How artificial life could change real businesses
For years Craig Venter has attracted outsized attention and sometimes vitriol for challenging the status quo. Jealous scientific rivals have equated this maverick scientist, inventor and entrepreneur to Hitler, and Time magazine once described him as the "bad boy of science." Yours truly once compared him in a book to Dr. Faustus, the Renaissance physician who gave up his soul to the devil in exchange for receiving valuable scientific knowledge that incidentally made him rich and famous.
In recent years, Venter's cockiness has mellowed, and so has the critic's sting as his achievements have piled up and his out-of-the-box thinking has become a mainstay in prestigious scientific journals and in meetings from Davos to TED. Yet his work still incites the sort of over-the-top reaction that is rare for a scientist, and causes presidents, popes, and barons of business to take notice.
Last week, Venter and a team at the J. Craig Venter Institute in San Diego did it again when they revealed to the world a microbe brought to life by DNA they had painstakingly assembled in their lab. Venter described it in a press conference last week as: "the first self-replicating species we've had on the planet whose parent is a computer."
The bacteria -- dubbed "Synthia" by Venter -- couldn't do much more than survive and reproduce. But the proof of concept was there for a synthetic bug that Venter says will one day be programmable to churn out new drugs, bioengineered fuels, and vaccines, among other things.
As important as the microchip?
If true -- and there is no reason to think it's not -- this invention and others like it in the field of synthetic life could rival or surpass the invention of the internal combustion engine, or the microchip.

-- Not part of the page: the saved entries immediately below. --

-- pv_equiv track=rewrite | github.com/gravvy23/Python | generators/generators.py | gen2
-- ===== SOURCE A (Python) =====
-- def gen2(sekw, parametr = 1):
--     i=0
--     for x in sekw:
--         if parametr:
--             if not i%2:
--                 yield x
--         else:
--             if i%2:
--                 yield x
--         i=i+1
-- ===== SOURCE B (Python) =====
-- import itertools
--
-- def gen2(sekw, parametr=1):
--     yield from itertools.islice(sekw, 0 if parametr else 1, None, 2)
-- ===== Notes on version B (the rewrite author's own statement) =====
-- stated objective: idiomatic
-- what changed: Replaces the manual counter with a per-element parity branch by a single itertools.islice call with a start offset (0 if parametr truthy else 1) and step 2.
import Mathlib
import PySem

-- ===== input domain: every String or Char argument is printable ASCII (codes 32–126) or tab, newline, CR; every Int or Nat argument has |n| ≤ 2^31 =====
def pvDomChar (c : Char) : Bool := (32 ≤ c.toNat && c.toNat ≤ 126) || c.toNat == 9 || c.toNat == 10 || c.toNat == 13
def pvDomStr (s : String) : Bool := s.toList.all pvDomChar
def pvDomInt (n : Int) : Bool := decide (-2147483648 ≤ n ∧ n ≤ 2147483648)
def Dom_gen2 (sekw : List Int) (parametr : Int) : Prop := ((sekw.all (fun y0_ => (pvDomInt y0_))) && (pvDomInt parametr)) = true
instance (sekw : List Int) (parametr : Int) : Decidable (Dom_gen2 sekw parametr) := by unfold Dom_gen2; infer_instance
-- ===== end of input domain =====

-- B selects with islice(start = 0 or 1, step 2) instead of A's counter + parity branch; same values, idiomatic form.
-- ===== PORT A =====
-- the generator's loop: counter i, parity branch per element
def gen2Aux (parametr : Int) : List Int → Int → List Int
  | [], _ => []
  | x :: xs, i =>
    (if parametr ≠ 0 then
       (if ¬ (i % 2 ≠ 0) then [x] else [])
     else
       (if i % 2 ≠ 0 then [x] else [])) ++ gen2Aux parametr xs (i + 1)

def gen2 (sekw : List Int) (parametr : Int) : List Int := gen2Aux parametr sekw 0

-- ===== PORT B =====
-- islice(_, start, None, 2): drop `start` elements, then take every second one
def everyOther : List Int → List Int
  | [] => []
  | [x] => [x]
  | x :: _ :: xs => x :: everyOther xs

def gen2_alt (sekw : List Int) (parametr : Int) : List Int :=
  everyOther (sekw.drop (if parametr ≠ 0 then 0 else 1))

-- ===== PRECONDITION & SPEC =====
def Spec_gen2 (sekw : List Int) (parametr : Int) (out : List Int) : Prop := out = gen2_alt sekw parametr
instance (sekw : List Int) (parametr : Int) (out : List Int) : Decidable (Spec_gen2 sekw parametr out) := by unfold Spec_gen2; infer_instance

-- ===== CLAIM (what is proved, stated in full; the proofs are below) =====
def Claim_equal_gen2 : Prop := ∀ (sekw : List Int) (parametr : Int), Dom_gen2 sekw parametr → Spec_gen2 sekw parametr (gen2 sekw parametr)

-- ===== LEMMAS AND PROOFS =====
theorem gen2Aux_ne_even (p : Int) (hp : p ≠ 0) :
    ∀ xs : List Int, ∀ i : Int, i % 2 = 0 → gen2Aux p xs i = everyOther xs := by
  intro xs
  induction xs using everyOther.induct with
  | case1 => intro i _; rfl
  | case2 x => intro i hi; simp [gen2Aux, everyOther, hp, hi]
  | case3 x y xs ih =>
    intro i hi
    have h1 : (i + 1) % 2 = 1 := by omega
    have h2 : (i + 2) % 2 = 0 := by omega
    simp [gen2Aux, everyOther, hp, hi, h1, show i + 1 + 1 = i + 2 by ring, ih _ h2]

theorem gen2Aux_zero_odd :
    ∀ xs : List Int, ∀ i : Int, i % 2 = 1 → gen2Aux 0 xs i = everyOther xs := by
  intro xs
  induction xs using everyOther.induct with
  | case1 => intro i _; rfl
  | case2 x => intro i hi; simp [gen2Aux, everyOther, hi]
  | case3 x y xs ih =>
    intro i hi
    have h1 : (i + 1) % 2 = 0 := by omega
    have h2 : (i + 2) % 2 = 1 := by omega
    simp [gen2Aux, everyOther, hi, h1, show i + 1 + 1 = i + 2 by ring, ih _ h2]

-- ===== VERDICT (by name: the statement is the Claim_ definition above) =====
theorem gen2_spec : Claim_equal_gen2 := by
  intro sekw parametr _
  unfold Spec_gen2 gen2 gen2_alt
  by_cases hp : parametr ≠ 0
  · simp [hp, gen2Aux_ne_even parametr hp sekw 0 rfl]
  · rw [not_not] at hp
    subst hp
    simp only [ne_eq, not_true_eq_false, if_false]
    cases sekw with
    | nil => rfl
    | cons x xs =>
      show gen2Aux 0 (x :: xs) 0 = everyOther xs
      simp [gen2Aux, gen2Aux_zero_odd xs 1 rfl]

This is because cells in many ways operate like highly complex computers that until now have been programmed primarily by nature to allow certain inputs (food, chemicals, sunlight) to cause reactions that include making other chemicals and proteins. Human manipulation of this process has been producing products such as the anti-anemia drug erythropoietin since the 1980s.
Venter's method offers the promise for much more effective bioengineering -- which could be a force for good, but also could be dangerous if the technology falls into the wrong hands. Let's say a bioterrorist engineers a nefarious weapon, or, more likely, a bumbling scientist allows a bioengineered bug to get loose in the environment.
Venter insists that safeguards can be designed into the manufacturing process of synthetic cells, and that chemicals used to make the cells can be controlled -- presumably like bomb-grade uranium is supposed to be controlled.
The potential for harm caught the attention of President Obama last week.
Shortly after Venter published the Synthia study in Science magazine, Obama asked his bioethics commission to complete a six-month study on synthetic biology. The President said Venter's announcement raised "genuine concerns," but did not offer specifics.
Other reactions fell along predictable lines. Many scientists praised the Venter team for its ingenuity, while some insisted that there are less complicated ways to bioengineer organisms to make drugs and alternative fuels.
Ethicists and some environmentalists worried about the bugs escaping and causing havoc or evolving in unpredictable ways that might prove dangerous.
Big Pharma's future
Not surprisingly, the biotech, pharma, and energy industries were pleased, though I wonder if they realize that this discovery could lead to the same situation faced by the horse and buggy industry a little over a century ago at the dawn of the automobile age.